# [Brief]
From the records below, transcribe exactly the lines that begin at the line with "instance (x : Int) (out" and end at the line with "-- ===== LEMMAS", both included.

Items listed in a dataset:
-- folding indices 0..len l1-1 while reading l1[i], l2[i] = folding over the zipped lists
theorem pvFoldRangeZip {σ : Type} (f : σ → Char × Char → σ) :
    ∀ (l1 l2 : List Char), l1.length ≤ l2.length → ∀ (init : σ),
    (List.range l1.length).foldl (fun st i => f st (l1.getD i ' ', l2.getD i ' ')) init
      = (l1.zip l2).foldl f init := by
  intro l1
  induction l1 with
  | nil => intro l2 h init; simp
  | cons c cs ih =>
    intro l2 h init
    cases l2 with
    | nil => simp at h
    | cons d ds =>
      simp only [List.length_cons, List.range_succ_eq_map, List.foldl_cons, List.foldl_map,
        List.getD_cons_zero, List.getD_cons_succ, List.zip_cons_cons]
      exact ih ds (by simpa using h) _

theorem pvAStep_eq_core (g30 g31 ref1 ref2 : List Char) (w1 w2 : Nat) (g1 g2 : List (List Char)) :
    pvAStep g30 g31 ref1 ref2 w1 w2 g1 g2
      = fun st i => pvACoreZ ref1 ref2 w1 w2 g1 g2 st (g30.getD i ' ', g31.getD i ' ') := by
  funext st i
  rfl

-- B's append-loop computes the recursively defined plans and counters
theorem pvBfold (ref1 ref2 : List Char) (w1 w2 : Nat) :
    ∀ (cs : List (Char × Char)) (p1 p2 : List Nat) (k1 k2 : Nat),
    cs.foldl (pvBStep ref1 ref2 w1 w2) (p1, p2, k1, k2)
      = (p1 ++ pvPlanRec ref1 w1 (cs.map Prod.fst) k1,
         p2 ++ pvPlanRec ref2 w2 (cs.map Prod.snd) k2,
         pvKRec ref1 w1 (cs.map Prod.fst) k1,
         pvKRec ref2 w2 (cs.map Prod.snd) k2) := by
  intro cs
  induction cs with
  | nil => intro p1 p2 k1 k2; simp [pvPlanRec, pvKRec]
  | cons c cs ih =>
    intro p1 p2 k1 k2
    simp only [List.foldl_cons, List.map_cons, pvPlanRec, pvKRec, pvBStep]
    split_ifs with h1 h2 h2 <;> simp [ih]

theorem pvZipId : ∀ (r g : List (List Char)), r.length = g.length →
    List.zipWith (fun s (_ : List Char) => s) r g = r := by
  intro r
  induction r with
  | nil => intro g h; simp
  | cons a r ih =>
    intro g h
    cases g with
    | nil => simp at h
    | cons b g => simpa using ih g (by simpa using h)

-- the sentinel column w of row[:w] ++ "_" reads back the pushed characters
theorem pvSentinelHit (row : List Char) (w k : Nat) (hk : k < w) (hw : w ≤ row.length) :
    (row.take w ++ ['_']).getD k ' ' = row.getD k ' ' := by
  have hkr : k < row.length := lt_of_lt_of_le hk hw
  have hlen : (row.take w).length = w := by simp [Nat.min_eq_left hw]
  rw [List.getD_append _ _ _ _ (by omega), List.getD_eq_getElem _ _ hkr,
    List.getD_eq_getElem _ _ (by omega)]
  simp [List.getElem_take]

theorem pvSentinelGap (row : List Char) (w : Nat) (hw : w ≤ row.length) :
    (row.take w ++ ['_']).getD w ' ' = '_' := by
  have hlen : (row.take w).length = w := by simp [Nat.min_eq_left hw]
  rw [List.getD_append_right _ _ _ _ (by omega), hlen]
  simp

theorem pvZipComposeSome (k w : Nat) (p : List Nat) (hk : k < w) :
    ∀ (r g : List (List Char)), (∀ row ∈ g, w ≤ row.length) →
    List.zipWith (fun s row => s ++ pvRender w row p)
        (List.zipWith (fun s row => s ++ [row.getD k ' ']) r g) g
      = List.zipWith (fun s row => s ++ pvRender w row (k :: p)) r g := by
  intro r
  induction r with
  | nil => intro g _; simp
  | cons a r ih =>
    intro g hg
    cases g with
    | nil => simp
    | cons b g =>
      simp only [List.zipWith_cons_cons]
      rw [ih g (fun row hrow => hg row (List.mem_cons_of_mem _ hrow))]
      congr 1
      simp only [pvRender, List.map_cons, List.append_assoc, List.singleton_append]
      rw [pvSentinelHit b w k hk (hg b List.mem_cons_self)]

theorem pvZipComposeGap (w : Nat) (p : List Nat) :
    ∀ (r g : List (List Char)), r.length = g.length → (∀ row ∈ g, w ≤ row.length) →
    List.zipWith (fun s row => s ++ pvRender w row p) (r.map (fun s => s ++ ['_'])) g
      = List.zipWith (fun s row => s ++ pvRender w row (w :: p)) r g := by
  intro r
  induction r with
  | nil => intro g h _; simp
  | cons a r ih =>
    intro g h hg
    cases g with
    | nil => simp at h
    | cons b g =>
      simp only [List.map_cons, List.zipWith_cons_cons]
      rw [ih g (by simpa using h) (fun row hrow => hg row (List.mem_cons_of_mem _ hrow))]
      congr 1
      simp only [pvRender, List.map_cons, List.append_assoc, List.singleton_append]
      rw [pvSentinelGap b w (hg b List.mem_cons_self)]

==

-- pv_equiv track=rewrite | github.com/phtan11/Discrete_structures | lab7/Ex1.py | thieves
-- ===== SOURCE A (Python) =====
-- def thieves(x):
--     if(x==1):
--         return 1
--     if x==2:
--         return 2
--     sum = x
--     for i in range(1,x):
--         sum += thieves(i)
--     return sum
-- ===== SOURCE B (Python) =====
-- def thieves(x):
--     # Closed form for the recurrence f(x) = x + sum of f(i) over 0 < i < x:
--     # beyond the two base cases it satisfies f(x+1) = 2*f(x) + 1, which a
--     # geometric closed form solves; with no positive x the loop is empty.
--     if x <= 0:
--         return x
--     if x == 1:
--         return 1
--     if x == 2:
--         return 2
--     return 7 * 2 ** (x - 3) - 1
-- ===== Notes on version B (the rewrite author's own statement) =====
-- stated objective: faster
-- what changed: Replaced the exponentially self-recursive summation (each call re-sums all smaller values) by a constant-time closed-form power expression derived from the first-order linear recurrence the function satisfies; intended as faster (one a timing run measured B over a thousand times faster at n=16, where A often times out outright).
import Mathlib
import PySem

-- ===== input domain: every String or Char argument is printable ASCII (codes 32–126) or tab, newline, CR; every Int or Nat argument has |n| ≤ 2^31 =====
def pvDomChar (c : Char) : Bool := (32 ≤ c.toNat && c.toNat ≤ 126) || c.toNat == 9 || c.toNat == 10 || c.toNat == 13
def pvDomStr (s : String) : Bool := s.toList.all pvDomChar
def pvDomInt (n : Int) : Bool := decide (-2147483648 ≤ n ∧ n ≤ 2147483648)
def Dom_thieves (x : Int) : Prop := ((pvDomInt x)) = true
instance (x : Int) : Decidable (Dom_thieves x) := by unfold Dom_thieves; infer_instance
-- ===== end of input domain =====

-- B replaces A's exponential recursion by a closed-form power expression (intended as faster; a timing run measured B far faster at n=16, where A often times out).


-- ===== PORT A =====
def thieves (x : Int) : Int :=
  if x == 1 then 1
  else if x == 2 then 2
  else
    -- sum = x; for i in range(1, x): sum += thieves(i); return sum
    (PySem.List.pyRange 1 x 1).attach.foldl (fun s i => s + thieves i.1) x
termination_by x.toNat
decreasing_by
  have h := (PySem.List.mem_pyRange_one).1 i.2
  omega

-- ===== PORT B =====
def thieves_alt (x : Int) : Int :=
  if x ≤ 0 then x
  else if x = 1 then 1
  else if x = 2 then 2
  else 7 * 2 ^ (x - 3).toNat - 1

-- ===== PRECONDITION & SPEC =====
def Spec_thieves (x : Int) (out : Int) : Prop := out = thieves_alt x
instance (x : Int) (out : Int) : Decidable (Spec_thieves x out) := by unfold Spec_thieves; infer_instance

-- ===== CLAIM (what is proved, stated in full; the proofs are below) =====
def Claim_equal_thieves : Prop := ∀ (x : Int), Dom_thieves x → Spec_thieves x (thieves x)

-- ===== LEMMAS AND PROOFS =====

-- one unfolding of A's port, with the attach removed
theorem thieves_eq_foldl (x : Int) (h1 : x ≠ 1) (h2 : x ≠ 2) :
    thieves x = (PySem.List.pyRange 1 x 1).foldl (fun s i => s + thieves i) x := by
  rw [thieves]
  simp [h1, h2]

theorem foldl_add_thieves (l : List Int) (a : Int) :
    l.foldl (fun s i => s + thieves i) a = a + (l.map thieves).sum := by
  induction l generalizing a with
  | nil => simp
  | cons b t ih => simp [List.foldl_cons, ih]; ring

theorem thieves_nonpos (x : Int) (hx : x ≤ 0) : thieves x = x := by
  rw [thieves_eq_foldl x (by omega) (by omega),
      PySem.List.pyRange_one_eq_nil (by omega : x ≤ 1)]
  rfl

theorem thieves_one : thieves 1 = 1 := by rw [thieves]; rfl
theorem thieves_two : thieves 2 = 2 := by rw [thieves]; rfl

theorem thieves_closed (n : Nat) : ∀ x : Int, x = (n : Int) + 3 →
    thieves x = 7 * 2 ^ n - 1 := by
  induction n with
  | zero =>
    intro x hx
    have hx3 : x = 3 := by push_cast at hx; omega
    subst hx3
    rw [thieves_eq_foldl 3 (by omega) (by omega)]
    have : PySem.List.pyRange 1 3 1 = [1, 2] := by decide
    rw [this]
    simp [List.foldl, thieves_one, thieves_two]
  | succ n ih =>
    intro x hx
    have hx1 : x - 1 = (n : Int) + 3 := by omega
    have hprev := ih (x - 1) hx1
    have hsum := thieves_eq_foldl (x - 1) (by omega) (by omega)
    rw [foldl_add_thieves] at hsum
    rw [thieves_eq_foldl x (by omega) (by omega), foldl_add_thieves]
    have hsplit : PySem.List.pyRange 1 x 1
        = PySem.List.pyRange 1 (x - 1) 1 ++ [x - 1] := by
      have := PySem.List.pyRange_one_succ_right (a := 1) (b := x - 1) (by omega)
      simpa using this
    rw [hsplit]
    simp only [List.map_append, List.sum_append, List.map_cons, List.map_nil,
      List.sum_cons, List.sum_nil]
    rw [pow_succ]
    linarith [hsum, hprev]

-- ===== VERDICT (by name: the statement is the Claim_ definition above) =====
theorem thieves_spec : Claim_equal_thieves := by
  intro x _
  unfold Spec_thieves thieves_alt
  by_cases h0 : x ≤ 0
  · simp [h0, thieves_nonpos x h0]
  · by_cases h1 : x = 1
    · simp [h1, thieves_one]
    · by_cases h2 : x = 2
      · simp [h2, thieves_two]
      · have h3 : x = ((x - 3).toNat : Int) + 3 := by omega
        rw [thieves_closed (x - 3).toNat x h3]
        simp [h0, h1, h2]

# [Task answer]
instance (x : Int) (out : Int) : Decidable (Spec_thieves x out) := by unfold Spec_thieves; infer_instance

-- ===== CLAIM (what is proved, stated in full; the proofs are below) =====
def Claim_equal_thieves : Prop := ∀ (x : Int), Dom_thieves x → Spec_thieves x (thieves x)

-- ===== LEMMAS AND PROOFS =====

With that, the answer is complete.